Base Gas Optimiser

Full-stack ML application predicting Base network gas prices to help users save on transaction fees

Winner
QMUL AI x Coinbase
40%
Max Gas Savings
Full-stack
ML Application

Problem

Base network gas prices fluctuate significantly, and users often pay more than necessary for transactions. The challenge was to build a system that predicts gas prices and helps users time their transactions optimally to save on fees, with potential savings of up to 40%.

Approach

Built a full-stack ML application with React/TypeScript frontend and Python Flask backend. Used scikit-learn models to predict Base network gas prices based on real-time blockchain data, integrating with MetaMask for wallet support.

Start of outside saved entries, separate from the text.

-- pv_equiv track=rewrite | github.com/AllanKoder/Competitive-Programming-Training | cpp_training/digit_dp.py | solve
-- ===== SOURCE A (Python) =====
-- from functools import lru_cache
--
-- def solve(x):
--     if x <= 0:
--         return (1, 0)
--
--     stringed = str(x)
--     length = len(stringed)
--
--     @lru_cache(None)
--     def dp(n,c):
--         # returns (count, sum)
--         if n >= length:
--             return (1, 0)
--         sum_output = 0
--
--         limit = int(stringed[n]) if c else 9
--         total_count = 0
--         for i in range(limit+1):
--             next_is_constrained = True if (c and i == limit) else False
--             new_count, new_sum = dp(n+1, next_is_constrained)
--             sum_output += (i * new_count) + new_sum
--             total_count += new_count
--         return (total_count, sum_output)
--     return dp(0, True)
-- ===== SOURCE B (Python) =====
-- def solve(x):
--     if x <= 0:
--         return (1, 0)
--     total = 0
--     p = 1
--     while p <= x:
--         higher = x // (p * 10)
--         cur = (x // p) % 10
--         lower = x % p
--         total += higher * 45 * p + cur * (cur - 1) // 2 * p + cur * (lower + 1)
--         p *= 10
--     return (x + 1, total)
-- ===== Notes on version B (the rewrite author's own statement) =====
-- stated objective: simpler
-- what changed: Replaces the memoized recursive digit DP over str(x) by the identity that the count is one more than x, plus a short place-value loop that adds each decimal place's closed-form contribution to the digit-sum total, with no string conversion, recursion or cache.
import Mathlib
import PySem

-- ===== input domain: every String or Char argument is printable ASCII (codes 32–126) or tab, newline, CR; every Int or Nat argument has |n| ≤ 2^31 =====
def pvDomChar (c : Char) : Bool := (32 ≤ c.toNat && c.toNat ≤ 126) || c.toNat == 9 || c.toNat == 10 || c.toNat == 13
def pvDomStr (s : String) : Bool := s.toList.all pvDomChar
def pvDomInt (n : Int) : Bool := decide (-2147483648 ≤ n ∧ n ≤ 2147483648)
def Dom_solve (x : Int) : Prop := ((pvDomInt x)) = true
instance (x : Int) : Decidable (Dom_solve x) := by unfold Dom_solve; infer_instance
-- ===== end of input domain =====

  • ML model development and training
  • Full-stack architecture (React + Flask)
  • Real-time blockchain data integration

Implementation

Developed a system featuring live gas indicators, 24-hour price predictions, and a savings calculator. The application integrates real-time blockchain data to provide accurate predictions and helps users optimize transaction timing.

Base Gas Optimiser Dashboard

Results

Won the QMUL AI Society x Coinbase Hackathon. The application successfully predicts gas prices and helps users save up to 40% on transaction fees by timing their transactions optimally. The full-stack implementation demonstrates end-to-end ML system development.